God chose you before the foundation of the world & by doing so, committed Himself to the Advent or the coming of Jesus into this world. And so everything we read about in the Bible, from Genesis 1:1 to Revelation 22:21 flows from this decision, commitment & promise that was made before the foundation of the world, before anything was created. And if you are going to talk about the promise of Advent, you have to start way back then, not in Gen.3:15 - that’s just the 1st time it was told to a human, it had been made long before that day.

Hymn - ’Tis Not That I Did Choose Thee

Can you remember when someone made you a promise, a very special promise - it was a promise that involved something in the future. And can you remember the anticipation of waiting for that day when the promise would be fulfilled. Maybe you will have to go back to your childhood to remember those emotions of great anticipation, the anticipation of waiting for a promise to come to pass. I think it would be hard to find 2 people who anticipated a fulfillment of a promise more than Adam & Eve. Sometimes we kind of just breeze past Adam & Eve not really giving much thought to what their situation was like or if we do we think of it only in negative terms in connection with them bringing sin into the world. And so I would like to help you think a little about them in connection with this promise God made to them in Genesis 3:15 & the anticipation that must have been theirs because of this promise.

Who has not read in Genesis about God walking in the cool of the day with Adam & Eve & not been a little envious & longed to be able to do such a thing. What an exciting thing if God came at the end of each day, personally, visibly & walked & talked with you - just took a walk & chatted, shared. But it stopped after they sinned.

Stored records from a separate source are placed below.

-- pv_equiv track=rewrite | github.com/TylerMorley/advent-of-code | 2023/code/day09.py | getAllDifferences
-- ===== SOURCE A (Python) =====
-- def getDifferences(line):
--     differences = []
--     cur_val = line[0]
--     for i in range(1,len(line)):
--         differences.append(line[i] - cur_val)
--         cur_val = line[i]
--
--     return differences
--
-- def hasAllZeros(line):
--     return line == [0] * len(line)
--
-- def getAllDifferences(line):
--     all_differences = [line]
--     isZeros = False
--     while isZeros == False:
--         new_line = getDifferences(all_differences[-1])
--         all_differences.append(new_line)
--         if hasAllZeros(new_line):
--             isZeros = True
--
--     return all_differences
-- ===== SOURCE B (Python) =====
-- def getAllDifferences(line):
--     diff = [b - a for a, b in zip(line, line[1:])]
--     if all(d == 0 for d in diff):
--         return [line, diff]
--     return [line] + getAllDifferences(diff)
-- ===== Notes on version B (the rewrite author's own statement) =====
-- stated objective: simpler
-- what changed: Replaces the outer while loop with its mutable flag and growing accumulator by direct recursion on the difference row, and replaces the index-based differencing loop by a zip comprehension.
-- crash fix: On the empty list A raises IndexError (line[0]); B returns [[], []]. — e.g. on getAllDifferences([]): A raises IndexError, B returns [[], []]
import Mathlib
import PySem

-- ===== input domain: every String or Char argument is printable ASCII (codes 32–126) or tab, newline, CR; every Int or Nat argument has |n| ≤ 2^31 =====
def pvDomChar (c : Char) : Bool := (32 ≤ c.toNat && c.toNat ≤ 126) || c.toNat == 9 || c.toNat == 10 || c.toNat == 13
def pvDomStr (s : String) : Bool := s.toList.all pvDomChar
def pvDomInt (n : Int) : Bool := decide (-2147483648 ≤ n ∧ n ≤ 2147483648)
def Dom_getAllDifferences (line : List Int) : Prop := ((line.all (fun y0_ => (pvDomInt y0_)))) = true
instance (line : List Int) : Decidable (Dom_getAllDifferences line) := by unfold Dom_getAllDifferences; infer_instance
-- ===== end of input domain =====

-- B replaces A's while loop (mutable flag + growing accumulator) by direct recursion on the
-- difference row, and the index loop in getDifferences by a zip comprehension; objective: simpler.

-- ===== PORT A =====
-- getDifferences: cur_val = line[0] (IndexError on []); for i in range(1, len(line)): append line[i]-cur_val
def getDifferencesA (line : List Int) : List Int :=
  match line with
  | [] => []   -- Python raises IndexError here; excluded by Pre_ (loop below never reaches it either)
  | x :: _ =>
    ((PySem.List.pyRange 1 (line.length : Int) 1).foldl
      (fun (st : List Int × Int) i =>
        (st.1 ++ [PySem.List.pyGetD line i 0 - st.2], PySem.List.pyGetD line i 0))
      ([], x)).1

def hasAllZerosA (line : List Int) : Bool := line == List.replicate line.length 0

theorem getDifferencesA_length_lt (cur : List Int) (h : hasAllZerosA (getDifferencesA cur) = false) :
    (getDifferencesA cur).length < cur.length := by
  cases cur with
  | nil => simp [getDifferencesA, hasAllZerosA] at h
  | cons x xs =>
    have : (getDifferencesA (x :: xs)).length ≤ xs.length := by
      simp only [getDifferencesA]
      have : ∀ (r : List Int) (acc : List Int) (c : Int),
          ((r.foldl (fun (st : List Int × Int) i =>
            (st.1 ++ [PySem.List.pyGetD (x :: xs) i 0 - st.2], PySem.List.pyGetD (x :: xs) i 0))
            (acc, c)).1).length = acc.length + r.length := by
        intro r
        induction r with
        | nil => intro acc c; simp
        | cons a as ih => intro acc c; simp [List.foldl, ih]; omega
      rw [this]
      simp [PySem.List.length_pyRange_one]
    simp only [List.length_cons]
    omega

-- while loop of A: repeatedly take differences of the last row, append, stop on all zeros
def loopA (cur : List Int) (acc : List (List Int)) : List (List Int) :=
  let new_line := getDifferencesA cur
  let acc' := acc ++ [new_line]
  if h : hasAllZerosA new_line then acc' else loopA new_line acc'
termination_by cur.length
decreasing_by exact getDifferencesA_length_lt cur (by simpa using h)

def getAllDifferences (line : List Int) : List (List Int) := loopA line [line]

-- ===== PORT B =====
def getDifferencesB (line : List Int) : List Int :=
  (List.zip line (line.drop 1)).map (fun p => p.2 - p.1)

theorem getDifferencesB_length_lt (cur : List Int) (h : (getDifferencesB cur).all (fun d => d == 0) = false) :
    (getDifferencesB cur).length < cur.length := by
  cases cur with
  | nil => simp [getDifferencesB] at h
  | cons x xs => simp [getDifferencesB]

def getAllDifferences_alt (line : List Int) : List (List Int) :=
  let diff := getDifferencesB line
  if h : diff.all (fun d => d == 0) then [line, diff]
  else line :: getAllDifferences_alt diff
termination_by line.length
decreasing_by exact getDifferencesB_length_lt line (by simpa using h)

-- ===== PRECONDITION & SPEC =====
-- Pre_ excludes only the empty list, on which Python's A raises IndexError at line[0].
def Pre_getAllDifferences (line : List Int) : Prop := line ≠ []
instance (line : List Int) : Decidable (Pre_getAllDifferences line) := by unfold Pre_getAllDifferences; infer_instance
def pvWitness_getAllDifferences : List Int := ([1, 3, 6])

-- On the empty list A raises IndexError (line[0]); B returns [[], []].
def Raises_getAllDifferences (line : List Int) : Prop := line = []
instance (line : List Int) : Decidable (Raises_getAllDifferences line) := by unfold Raises_getAllDifferences; infer_instance
def pvRaiseWitness_getAllDifferences : List Int := ([])
def pvRaiseWitnessOut_getAllDifferences : List (List Int) := [[], []]

def Spec_getAllDifferences (line : List Int) (out : List (List Int)) : Prop := out = getAllDifferences_alt line
instance (line : List Int) (out : List (List Int)) : Decidable (Spec_getAllDifferences line out) := by unfold Spec_getAllDifferences; infer_instance

-- ===== CLAIM (what is proved, stated in full; the proofs are below) =====
def Claim_equal_getAllDifferences : Prop := ∀ (line : List Int), Dom_getAllDifferences line → Pre_getAllDifferences line → Spec_getAllDifferences line (getAllDifferences line)
def Claim_raises_getAllDifferences : Prop := (∀ (line : List Int), Dom_getAllDifferences line → Raises_getAllDifferences line → ¬ Pre_getAllDifferences line) ∧ (Dom_getAllDifferences (pvRaiseWitness_getAllDifferences) ∧ Raises_getAllDifferences (pvRaiseWitness_getAllDifferences) ∧ getAllDifferences_alt (pvRaiseWitness_getAllDifferences) = pvRaiseWitnessOut_getAllDifferences)

-- ===== LEMMAS AND PROOFS =====

-- the two differencing helpers agree
theorem diffA_eq_diffB (line : List Int) : getDifferencesA line = getDifferencesB line := by
  cases line with
  | nil => simp [getDifferencesA, getDifferencesB]
  | cons x xs =>
    simp only [getDifferencesA]
    rw [PySem.List.foldl_pyRange_pyGetD' (x :: xs) 0
      (fun (st : List Int × Int) v => (st.1 ++ [v - st.2], v)) ([], x) (by omega : (0:Int) ≤ 1)]
    simp only [Int.toNat_one, List.drop_succ_cons, List.drop_zero]
    -- now: (xs.foldl (fun st v => (st.1 ++ [v - st.2], v)) ([], x)).1 = getDifferencesB (x :: xs)
    suffices h : ∀ (xs : List Int) (acc : List Int) (c : Int),
        (xs.foldl (fun (st : List Int × Int) v => (st.1 ++ [v - st.2], v)) (acc, c)).1
          = acc ++ (List.zip (c :: xs) xs).map (fun p => p.2 - p.1) by
      simpa [getDifferencesB] using h xs [] x
    intro xs
    induction xs with
    | nil => intro acc c; simp
    | cons a as ih => intro acc c; simp [List.foldl, ih]

theorem hasAllZerosA_eq (l : List Int) : hasAllZerosA l = l.all (fun d => d == 0) := by
  induction l with
  | nil => simp [hasAllZerosA]
  | cons a as ih =>
    simp only [hasAllZerosA, List.length_cons, List.replicate_succ] at *
    simp_all

theorem alt_head (line : List Int) :
    getAllDifferences_alt line = line :: (getAllDifferences_alt line).tail := by
  rw [getAllDifferences_alt]
  by_cases h : (getDifferencesB line).all (fun d => d == 0) <;> simp [h]

theorem loopA_eq_tail (cur : List Int) (acc : List (List Int)) :
    loopA cur acc = acc ++ (getAllDifferences_alt cur).tail := by
  rw [loopA, getAllDifferences_alt]
  simp only [diffA_eq_diffB, hasAllZerosA_eq]
  by_cases h : (getDifferencesB cur).all (fun d => d == 0)
  · simp [h]
  · simp only [h]
    rw [dif_neg (by simp [h]), dif_neg (by simp [h])]
    rw [loopA_eq_tail (getDifferencesB cur) (acc ++ [getDifferencesB cur])]
    simp only [List.append_assoc, List.singleton_append, List.tail_cons]
    rw [← alt_head]
termination_by cur.length
decreasing_by exact getDifferencesB_length_lt cur (by simpa using h)

-- ===== VERDICT (by name: the statement is the Claim_ definition above) =====
theorem getAllDifferences_spec : Claim_equal_getAllDifferences := by
  intro line _ _
  unfold Spec_getAllDifferences getAllDifferences
  rw [loopA_eq_tail, alt_head line]
  simp

@[simp] theorem getAllDifferences_raises : Claim_raises_getAllDifferences := by
  unfold Claim_raises_getAllDifferences
  refine ⟨fun line _ h => by simp [Raises_getAllDifferences] at h; simp [h, Pre_getAllDifferences],
    by decide, by decide, ?_⟩
  rw [getAllDifferences_alt]
  decide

Sometimes I wonder if Adam & Eve fully comprehended how badly they had messed up. I wonder if anyone could have anticipated the promise of the coming one as much as Adam & Eve. They are the only ones in the entire history of mankind, to have as it were, a before & after picture. The only ones to have seen a world perfect, to have seen people perfect, to have seen themselves perfect, to have seen creation in perfect harmony with its creator & then “bam” - to see the after picture, to see creation changed, to see the ground cursed, the serpent cursed, to see the change in their own hearts, to see their children as they began to grow up & to observe the selfishness & the sin in them, to see their son killing another of their sons. Can anything be as tragic as that? But not only that - to know now, where they did not know at one time, the vileness in their own hearts that had not been there at one point in their lives. They definitely, maybe more than anybody else, appreciated & longed for the coming of that seed of the woman more than anybody else in history.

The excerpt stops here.